"Under a long-standing doctrine called justiciability, such suits would be dismissed. As for impeachment, even if a majority of the House were willing to set such a precedent, the Senate would never accept it."
YubaNet.com
Obama Has Authority to Spend without Congressional Approval, Expert Says
Real Problem Is Tea Party Followers, Whose Ideas Threaten U.S. Credit
By: University of Arkansas, Fayetteville
July 28, 2011
Professor Steve Sheppard has written an article on the purposes of Congress in the 14th Amendment, as well as I Do Solemnly Swear: The Moral Obligations of Legal Officials (Cambridge University Press). His newest book, The Bouvier Law Dictionary, will be published in August.
Obama Has Authority to Spend without Congressional Approval, Expert Says
FAYETTEVILLE, Ark. July 28, 2011 - Constitutional law expert Steve Sheppard is available to discuss whether President Barack Obama has the constitutional authority to avoid default by paying government bonds unilaterally and spending money without Congressional approval.
The answer can be found in the case law and Constitutional history, says Sheppard, who is the Enfield Professor Law at the University of Arkansas. The 14th Amendment allows the president to pay bonds already authorized, he says, even if Congress gives no further authorization.
Sheppard says Obama may even be able to allow the Treasury to issue as many new bonds as it buys back. The president cannot, however, order the sale of more bonds than already allowed, which would reduce revenue from debt until the ceiling is reached but avoid default on any bonds that mature.

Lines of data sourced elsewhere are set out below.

def pvSeg (rel : PySem.Dict String (PySem.Dict String Int)) (seg : List String) :
    PySem.Dict String (PySem.Dict String Int) :=
  let pairs := (pvCounts seg).items
  if 1 < pairs.length then
    pairs.foldl (fun rel pa =>
      match rel.get? pa.1 with
      | none => rel   -- Python raises KeyError here; excluded by Pre_
      | some row => rel.insert pa.1 (pvAddPairs row pa.1 pa.2 pairs)) rel
  else rel

def pvLoop : List (List String) → PySem.Dict String (PySem.Dict String Int) →
    PySem.Dict String (PySem.Dict String Int)
  | [], rel => rel
  | seg :: rest, rel => pvLoop rest (pvSeg rel seg)

def Relation_analysis_alt (name_list : List (List String)) (relation : List (String × List (String × Int))) : List (String × List (String × Int)) :=
  (pvLoop name_list
      (PySem.Dict.mk (relation.map (fun p => (p.1, PySem.Dict.mk p.2))))).items.map
    (fun p => (p.1, p.2.items))

-- ===== PRECONDITION & SPEC =====
-- Pre_ excludes (a) association lists with duplicate outer or inner keys — a Python dict
-- cannot contain them, so such a list does not denote any dict input — and (b) inputs where
-- some segment name that co-occurs with a distinct name is missing from relation's keys,
-- on which the Python raises KeyError.
def Pre_Relation_analysis (name_list : List (List String)) (relation : List (String × List (String × Int))) : Prop :=
  (relation.map Prod.fst).Nodup ∧
  (∀ p ∈ relation, (p.2.map Prod.fst).Nodup) ∧
  (∀ seg ∈ name_list, ∀ a ∈ seg, (∃ b ∈ seg, b ≠ a) → a ∈ relation.map Prod.fst)
instance (name_list : List (List String)) (relation : List (String × List (String × Int))) : Decidable (Pre_Relation_analysis name_list relation) := by unfold Pre_Relation_analysis; infer_instance

def pvWitness_Relation_analysis : List (List String) × (List (String × List (String × Int))) :=
  ([["x", "y", "x"]], [("x", [("y", 1)]), ("y", [])])

def Spec_Relation_analysis (name_list : List (List String)) (relation : List (String × List (String × Int))) (out : List (String × List (String × Int))) : Prop := out = Relation_analysis_alt name_list relation
instance (name_list : List (List String)) (relation : List (String × List (String × Int))) (out : List (String × List (String × Int))) : Decidable (Spec_Relation_analysis name_list relation out) := by unfold Spec_Relation_analysis; infer_instance
-- pv_equiv track=rewrite | github.com/josejoby/programming_questions | python/matrix_anti_diagonal.py | brute_soln
-- ===== SOURCE A (Python) =====
-- def brute_soln(A):
--     output = []
--     n=len(A)
--     m=len(A[0])
--     for top in range(m+n):
--         temp = []
--         i=0
--         j=top
--         while i<n and j>-1:
--             if j<m:
--                 temp.append(A[i][j])
--             i+=1
--             j-=1
--         while 0<len(temp)<m: # adding placeholder values
--                 temp.append(0)
--         if len(temp)>0:
--             output.append(temp)
--     return output
-- ===== SOURCE B (Python) =====
-- def brute_soln(A):
--     n = len(A)
--     m = len(A[0])
--     if m == 0:
--         return []
--     buckets = [[] for _ in range(m + n - 1)]
--     for i, row in enumerate(A):
--         for j in range(m):
--             buckets[i + j].append(row[j])
--     return [b + [0] * (m - len(b)) for b in buckets]
-- ===== Notes on version B (the rewrite author's own statement) =====
-- stated objective: faster
-- what changed: B replaces A's diagonal-major gather (for each of the m+n diagonals, walk down all rows testing j<m, then pad in a while loop) by a single row-major scatter pass: each element A[i][j] is appended once to buckets[i+j], and the buckets are padded at the end, so no out-of-range cell is ever visited.
import Mathlib
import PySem

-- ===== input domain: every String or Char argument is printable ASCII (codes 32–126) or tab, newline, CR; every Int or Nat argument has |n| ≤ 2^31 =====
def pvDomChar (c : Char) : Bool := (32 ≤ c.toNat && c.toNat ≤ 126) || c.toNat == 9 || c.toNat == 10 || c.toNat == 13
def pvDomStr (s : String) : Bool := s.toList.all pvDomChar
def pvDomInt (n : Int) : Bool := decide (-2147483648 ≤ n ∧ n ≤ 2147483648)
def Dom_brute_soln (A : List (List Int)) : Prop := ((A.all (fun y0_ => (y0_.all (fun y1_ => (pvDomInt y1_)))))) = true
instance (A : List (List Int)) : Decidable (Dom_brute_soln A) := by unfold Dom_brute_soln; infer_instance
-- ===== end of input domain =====

-- B replaces A's diagonal-major gather (scan every row for each of the m+n diagonals,
-- then pad with a while loop) by one row-major scatter pass into buckets[i+j], padded at the end.

-- ===== PORT A =====
-- the inner 'while i<n and j>-1' loop of A
def pvAWhile (A : List (List Int)) (n m : Nat) (i : Nat) (j : Int) (temp : List Int) : List Int :=
  if _h : i < n ∧ j > -1 then
    pvAWhile A n m (i + 1) (j - 1)
      (if j < (m : Int) then temp ++ [PySem.List.pyGetD (PySem.List.pyGetD A (i : Int) []) j 0] else temp)
  else temp
termination_by n - i
decreasing_by omega

-- the 'while 0<len(temp)<m: temp.append(0)' loop of A
def pvAPad (m : Nat) (temp : List Int) : List Int :=
  if h : 0 < temp.length ∧ temp.length < m then pvAPad m (temp ++ [0]) else temp
termination_by m - temp.length
decreasing_by simp; omega

def brute_soln (A : List (List Int)) : List (List Int) :=
  let n := A.length
  let m := (A.headD []).length   -- len(A[0]); Pre_ excludes the empty matrix
  (List.range (m + n)).foldl (fun output (top : Nat) =>
    let temp := pvAPad m (pvAWhile A n m 0 (top : Int) [])
    if temp.length > 0 then output ++ [temp] else output) []

-- ===== PORT B =====
-- 'for j in range(m): buckets[i+j].append(row[j])'; i+j is always in range of buckets
def pvBInner (m i : Nat) (row : List Int) (bks : List (List Int)) : List (List Int) :=
  (List.range m).foldl
    (fun b j => b.set (i + j) (b.getD (i + j) [] ++ [PySem.List.pyGetD row (j : Int) 0])) bks

-- 'for i, row in enumerate(A): …'
def pvBRows (m : Nat) : Nat → List (List Int) → List (List Int) → List (List Int)
  | _, [], bks => bks
  | i, r :: rs, bks => pvBRows m (i + 1) rs (pvBInner m i r bks)

def brute_soln_alt (A : List (List Int)) : List (List Int) :=
  let n := A.length
  let m := (A.headD []).length   -- len(A[0]); Pre_ excludes the empty matrix
  if m = 0 then []
  else
    let buckets := pvBRows m 0 A (List.replicate (m + n - 1) [])
    buckets.map (fun b => b ++ List.replicate (m - b.length) 0)

-- ===== PRECONDITION & SPEC =====
-- Pre_ excludes exactly the inputs where Python A raises an IndexError: the empty matrix
-- (on A[0]) and ragged matrices having a row shorter than the first row (on A[i][j]).
def Pre_brute_soln (A : List (List Int)) : Prop :=
  A ≠ [] ∧ ∀ r ∈ A, (A.headD []).length ≤ r.length
instance (A : List (List Int)) : Decidable (Pre_brute_soln A) := by unfold Pre_brute_soln; infer_instance

def pvWitness_brute_soln : List (List Int) := [[1, 2, 3], [4, 5, 6]]

def Spec_brute_soln (A : List (List Int)) (out : List (List Int)) : Prop := out = brute_soln_alt A
instance (A : List (List Int)) (out : List (List Int)) : Decidable (Spec_brute_soln A out) := by unfold Spec_brute_soln; infer_instance

-- ===== CLAIM (what is proved, stated in full; the proofs are below) =====
def Claim_equal_brute_soln : Prop := ∀ (A : List (List Int)), Dom_brute_soln A → Pre_brute_soln A → Spec_brute_soln A (brute_soln A)

-- ===== LEMMAS AND PROOFS =====

-- the (unpadded) anti-diagonal d of A, read as an index interval
def pvGather (A : List (List Int)) (n m d : Nat) : List Int :=
  (PySem.List.pyRange (max 0 ((d : Int) - m + 1)) (min (n : Int) ((d : Int) + 1)) 1).map
    (fun x => PySem.List.pyGetD (PySem.List.pyGetD A x []) ((d : Int) - x) 0)

def pvG (A : List (List Int)) (n m d : Nat) : List Int :=
  pvGather A n m d ++ List.replicate (m - (pvGather A n m d).length) 0

-- A's inner while loop collects exactly the in-range cells of the anti-diagonal through (i, j)
lemma pvAWhile_spec (A : List (List Int)) (n m : Nat) :
    ∀ (k i : Nat) (j : Int) (temp : List Int), n - i ≤ k →
    pvAWhile A n m i j temp =
      temp ++ (PySem.List.pyRange (max (i : Int) ((i : Int) + j - m + 1))
                 (min (n : Int) ((i : Int) + j + 1)) 1).map
        (fun x => PySem.List.pyGetD (PySem.List.pyGetD A x []) (((i : Int) + j) - x) 0) := by
  intro k
  induction k with
  | zero =>
    intro i j temp h
    rw [pvAWhile, dif_neg (by omega),
      PySem.List.pyRange_one_eq_nil (by omega)]
    simp
  | succ k ih =>
    intro i j temp h
    rw [pvAWhile]
    by_cases hc : i < n ∧ j > -1
    · obtain ⟨h1, h2⟩ := hc
      rw [dif_pos ⟨h1, h2⟩, ih (i + 1) (j - 1) _ (by omega)]
      rw [show ((i + 1 : Nat) : Int) + (j - 1) = (i : Int) + j by push_cast; ring]
      by_cases hj : j < (m : Int)
      · rw [if_pos hj,
          show max (((i + 1 : Nat)) : Int) ((i : Int) + j - m + 1) = (i : Int) + 1 by push_cast; omega,
          show max (i : Int) ((i : Int) + j - m + 1) = (i : Int) by omega,
          PySem.List.pyRange_one_cons (a := (i : Int)) (b := min (n : Int) ((i : Int) + j + 1)) (by omega)]
        simp only [List.map_cons]
        rw [show (i : Int) + j - (i : Int) = j by ring]
        simp only [List.append_assoc, List.singleton_append]
      · rw [if_neg hj,
          show max (((i + 1 : Nat)) : Int) ((i : Int) + j - m + 1) = (i : Int) + j - m + 1 by push_cast; omega,
          show max (i : Int) ((i : Int) + j - m + 1) = (i : Int) + j - m + 1 by omega]
    · rw [dif_neg hc,
        PySem.List.pyRange_one_eq_nil (by rcases not_and_or.mp hc with h1 | h1 <;> omega)]
      simp

-- specialised to the start of A's loop (i = 0, j = top)
lemma pvAWhile_run (A : List (List Int)) (n m top : Nat) :
    pvAWhile A n m 0 (top : Int) [] = pvGather A n m top := by
  have h := pvAWhile_spec A n m n 0 (top : Int) [] (by omega)
  simpa [pvGather] using h
-- pv_equiv track=rewrite | github.com/ruaan-deysel/ha-unifi-insights | custom_components/unifi_insights/config_flow.py | _normalize_remote_console_id
-- ===== SOURCE A (Python) =====
-- def _normalize_remote_console_id(
--     console_id: str,
--     discovered_consoles: dict[str, str],
-- ) -> str | None:
--     """Normalize manual or stored console IDs against discovered host IDs."""
--     candidate = console_id.strip()
--     if not candidate:
--         return None
--
--     lowered_candidate = candidate.lower()
--     for discovered_id in discovered_consoles:
--         lowered_discovered = discovered_id.lower()
--         if lowered_candidate == lowered_discovered:
--             return discovered_id
--
--         discovered_prefix = lowered_discovered.split(":", 1)[0]
--         if lowered_candidate == discovered_prefix:
--             return discovered_id
--
--     return None
-- ===== SOURCE B (Python) =====
-- def _normalize_remote_console_id(
--     console_id: str,
--     discovered_consoles: dict[str, str],
-- ) -> str | None:
--     """Normalize manual or stored console IDs against discovered host IDs."""
--     candidate = console_id.strip()
--     if not candidate:
--         return None
--
--     table = {}
--     for discovered_id in discovered_consoles:
--         lowered = discovered_id.lower()
--         table.setdefault(lowered, discovered_id)
--         table.setdefault(lowered.split(":", 1)[0], discovered_id)
--     return table.get(candidate.lower())
-- ===== Notes on version B (the rewrite author's own statement) =====
-- stated objective: idiomatic
-- what changed: Replaces the early-return linear scan (two comparisons per entry) with a first-wins lookup table built in one pass (setdefault for the lowered id and its ':'-prefix), followed by a single dict lookup.
import Mathlib
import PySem

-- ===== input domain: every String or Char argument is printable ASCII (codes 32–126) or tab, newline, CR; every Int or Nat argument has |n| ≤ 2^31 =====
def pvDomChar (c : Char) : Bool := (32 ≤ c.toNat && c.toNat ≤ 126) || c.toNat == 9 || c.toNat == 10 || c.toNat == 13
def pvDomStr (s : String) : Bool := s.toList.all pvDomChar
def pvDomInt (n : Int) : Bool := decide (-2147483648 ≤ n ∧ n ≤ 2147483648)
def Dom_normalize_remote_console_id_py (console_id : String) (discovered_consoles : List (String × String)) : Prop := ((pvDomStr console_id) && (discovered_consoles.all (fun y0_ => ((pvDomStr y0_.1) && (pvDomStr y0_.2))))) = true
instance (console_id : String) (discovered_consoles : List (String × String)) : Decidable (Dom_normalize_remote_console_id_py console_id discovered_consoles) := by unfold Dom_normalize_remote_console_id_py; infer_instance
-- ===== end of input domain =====

-- ===== PORT A =====
-- B builds a first-wins lookup table once and does a single dict lookup instead of A's early-return scan (idiomatic; same cost).

-- shared helper: s.split(":", 1)[0]  (both Pythons compute exactly this)
def pvColonPrefix (s : String) : String :=
  match PySem.Str.splitMax? s ":" 1 with
  | some (p :: _) => p
  | _ => s

def pvScanA (lc : String) : List (String × String) → Option String
  | [] => none
  | (did, _) :: rest =>
    let ld := PySem.Str.lower did
    if lc == ld then some did
    else if lc == pvColonPrefix ld then some did
    else pvScanA lc rest

def normalize_remote_console_id_py (console_id : String) (discovered_consoles : List (String × String)) : Option String :=
  let candidate := PySem.Str.strip console_id
  if candidate == "" then none
  else pvScanA (PySem.Str.lower candidate) discovered_consoles

-- ===== PORT B =====
def pvStepB (d : PySem.Dict String String) (p : String × String) : PySem.Dict String String :=
  let lowered := PySem.Str.lower p.1
  (d.setdefault lowered p.1).setdefault (pvColonPrefix lowered) p.1

def pvTableB (discovered_consoles : List (String × String)) : PySem.Dict String String :=
  discovered_consoles.foldl pvStepB PySem.Dict.empty

def normalize_remote_console_id_py_alt (console_id : String) (discovered_consoles : List (String × String)) : Option String :=
  let candidate := PySem.Str.strip console_id
  if candidate == "" then none
  else (pvTableB discovered_consoles).get? (PySem.Str.lower candidate)

-- ===== PRECONDITION & SPEC =====
def Spec_normalize_remote_console_id_py (console_id : String) (discovered_consoles : List (String × String)) (out : Option String) : Prop := out = normalize_remote_console_id_py_alt console_id discovered_consoles
instance (console_id : String) (discovered_consoles : List (String × String)) (out : Option String) : Decidable (Spec_normalize_remote_console_id_py console_id discovered_consoles out) := by unfold Spec_normalize_remote_console_id_py; infer_instance

-- ===== CLAIM (what is proved, stated in full; the proofs are below) =====
def Claim_equal_normalize_remote_console_id_py : Prop := ∀ (console_id : String) (discovered_consoles : List (String × String)), Dom_normalize_remote_console_id_py console_id discovered_consoles → Spec_normalize_remote_console_id_py console_id discovered_consoles (normalize_remote_console_id_py console_id discovered_consoles)

-- ===== LEMMAS AND PROOFS =====

theorem pvScanA_nil (lc : String) : pvScanA lc [] = none := rfl

-- lookup after a setdefault: the old value if present, else the new binding when the keys match
theorem pvGet?_setdefault (d : PySem.Dict String String) (k v x : String) :
    (d.setdefault k v).get? x = ((d.get? x).or (if x = k then some v else none)) := by
  cases hc : d.contains k with
  | true =>
    rw [PySem.Dict.setdefault_of_contains d v hc]
    by_cases hx : x = k
    · subst hx
      rcases hg : d.get? x with _ | w
      · rw [PySem.Dict.contains_eq_isSome_get?, hg] at hc; simp at hc
      · simp
    · simp [hx]
  | false =>
    rw [PySem.Dict.setdefault_of_not_contains d v hc, PySem.Dict.get?_insert]
    by_cases hx : x = k
    · subst hx
      have hg : d.get? x = none := by
        rcases hg : d.get? x with _ | w
        · rfl
        · rw [PySem.Dict.contains_eq_isSome_get?, hg] at hc; simp at hc
      simp [hg]
    · simp [hx]

-- one fold step = one scan step, merged behind the accumulator's own bindings
theorem pvStep_get? (lc did v : String) (d : PySem.Dict String String) :
    (pvStepB d (did, v)).get? lc = ((d.get? lc).or (pvScanA lc [(did, v)])) := by
  unfold pvStepB pvScanA
  rw [pvGet?_setdefault, pvGet?_setdefault, Option.or_assoc]
  by_cases h1 : lc = PySem.Str.lower did
  · simp [h1]
  · by_cases h2 : lc = pvColonPrefix (PySem.Str.lower did)
    · have h3 : ¬ pvColonPrefix (PySem.Str.lower did) = PySem.Str.lower did :=
        fun he => h1 (h2.trans he)
      cases d.get? lc <;> simp [h2, h3]
    · simp [h1, h2, pvScanA_nil]

-- scanning a cons = scanning the head alone, else the tail
theorem pvScanA_cons (lc did v : String) (rest : List (String × String)) :
    pvScanA lc ((did, v) :: rest) = ((pvScanA lc [(did, v)]).or (pvScanA lc rest)) := by
  simp only [pvScanA]
  by_cases h1 : lc = PySem.Str.lower did
  · simp [h1]
  · by_cases h2 : lc = pvColonPrefix (PySem.Str.lower did)
    · simp [h2]
    · simp [h1, h2]

-- the fold over setdefaults from accumulator d: existing keys keep their value, a missing key gets the first-match value
theorem pvFold_get? (lc : String) (l : List (String × String)) :
    ∀ d : PySem.Dict String String,
      (l.foldl pvStepB d).get? lc = ((d.get? lc).or (pvScanA lc l)) := by
  induction l with
  | nil => intro d; simp [pvScanA]
  | cons p rest ih =>
    intro d
    rcases p with ⟨did, v⟩
    rw [List.foldl_cons, ih, pvStep_get?, Option.or_assoc]
    conv_rhs => rw [pvScanA_cons]

theorem pvScan_eq_table (lc : String) (l : List (String × String)) :
    pvScanA lc l = (pvTableB l).get? lc := by
  rw [pvTableB, pvFold_get? lc l PySem.Dict.empty]
  simp

-- ===== VERDICT (by name: the statement is the Claim_ definition above) =====
theorem normalize_remote_console_id_py_spec : Claim_equal_normalize_remote_console_id_py := by
  intro console_id dcs _
  unfold Spec_normalize_remote_console_id_py normalize_remote_console_id_py normalize_remote_console_id_py_alt
  by_cases h : PySem.Str.strip console_id == ""
  · simp [h]
  · simp [h, pvScan_eq_table]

"There are plenty of people who would disagree with this," Sheppard says, "but I think it best explains the history during Reconstruction amendments to the Constitution, in the light of Chief Justice Hughes' opinion in 1935."
Sheppard recognizes that any unilateral action by the president to spend money without congressional authority would almost certainly lead to a federal court case, and House Republicans might attempt to impeach him.
"A lawsuit would drag on, but the courts would not interfere with the power of the president to pay the national debt," he says. "Under a long-standing doctrine called justiciability, such suits would be dismissed. As for impeachment, even if a majority of the House were willing to set such a precedent, the Senate would never accept it."
Rather than a threat to the Constitution, the greater danger to the United States is a loss of reputation internationally, Sheppard says. And that reputation is worth a lot of money.
"The real problem is the Tea Party," he says. "There is no evidence that members of Congress who follow it understand how the U.S. economy works. If the world's investors think the federal budget and the U.S. dollar are hostage to those who subscribe to the ideas of Grover Norquist, that will really hurt our credit, and if the credit rating of the United States takes a hit because investors stop accepting the full faith and credit of the United States, we will have to raise trillions more in taxes. And if these investors believe we'd rather have the lowest taxes in the Western world than to feed widows and orphans or build roads or fund tomorrow's patent research, we could go down the credit-rating tubes fast."